TASK PROMPT: Please copy, with no word changed, only the run of lines that opens with the line containing "seen = set(map_dict_act_chr)" and closes with the last line below.

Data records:
────────

-- pv_equiv track=rewrite | github.com/pypi-data/pypi-mirror-97 | packages/pp-cedp/pp_cedp-0.0.1-py3-none-any.whl/pp_cedp/Utils.py | convert_act_to_char
-- ===== SOURCE A (Python) =====
-- def convert_act_to_char(trace, map_dict_act_chr):
--     trace_str = ""
--     for item in trace:
--         try:
--             trace_str += map_dict_act_chr[item]
--         except KeyError:
--             map_dict_act_chr[item] = chr(len(map_dict_act_chr))
--             trace_str += map_dict_act_chr[item]
--     return trace_str
-- ===== SOURCE B (Python) =====
-- def convert_act_to_char(trace, map_dict_act_chr):
--     # collect the unmapped activities, first-occurrence order
--     base = len(map_dict_act_chr)
--     seen = set(map_dict_act_chr)
--     news = []
--     for item in trace:
--         if item not in seen:
--             seen.add(item)
--             news.append(item)
--     # a new activity's char is determined by its rank among the new ones
--     rank = {item: i for i, item in enumerate(news)}
--     out = ''.join(map_dict_act_chr[item] if item in map_dict_act_chr
--                   else chr(base + rank[item]) for item in trace)
--     # perform the same dict mutation A does
--     for i, item in enumerate(news):
--         map_dict_act_chr[item] = chr(base + i)
--     return out
-- ===== Notes on version B (the rewrite author's own statement) =====
-- stated objective: alternative
-- what changed: B never grows a dict while emitting: one seen-set pass collects the unmapped activities into a list in first-occurrence order, each fresh char is computed as chr(base + rank) from a positional rank table built by enumerate over that list, and the dict is updated once at the end only to reproduce A's side effect, instead of A's interleaved try/except loop that assigns chr(len(dict)) at insertion time.
import Mathlib
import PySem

────────

WRITTEN ANSWER:
--     seen = set(map_dict_act_chr)
--     news = []
--     for item in trace:
--         if item not in seen:
--             seen.add(item)
--             news.append(item)
--     # a new activity's char is determined by its rank among the new ones
--     rank = {item: i for i, item in enumerate(news)}
--     out = ''.join(map_dict_act_chr[item] if item in map_dict_act_chr
--                   else chr(base + rank[item]) for item in trace)
--     # perform the same dict mutation A does
--     for i, item in enumerate(news):
--         map_dict_act_chr[item] = chr(base + i)
--     return out
-- ===== Notes on version B (the rewrite author's own statement) =====
-- stated objective: alternative
-- what changed: B never grows a dict while emitting: one seen-set pass collects the unmapped activities into a list in first-occurrence order, each fresh char is computed as chr(base + rank) from a positional rank table built by enumerate over that list, and the dict is updated once at the end only to reproduce A's side effect, instead of A's interleaved try/except loop that assigns chr(len(dict)) at insertion time.
import Mathlib
import PySem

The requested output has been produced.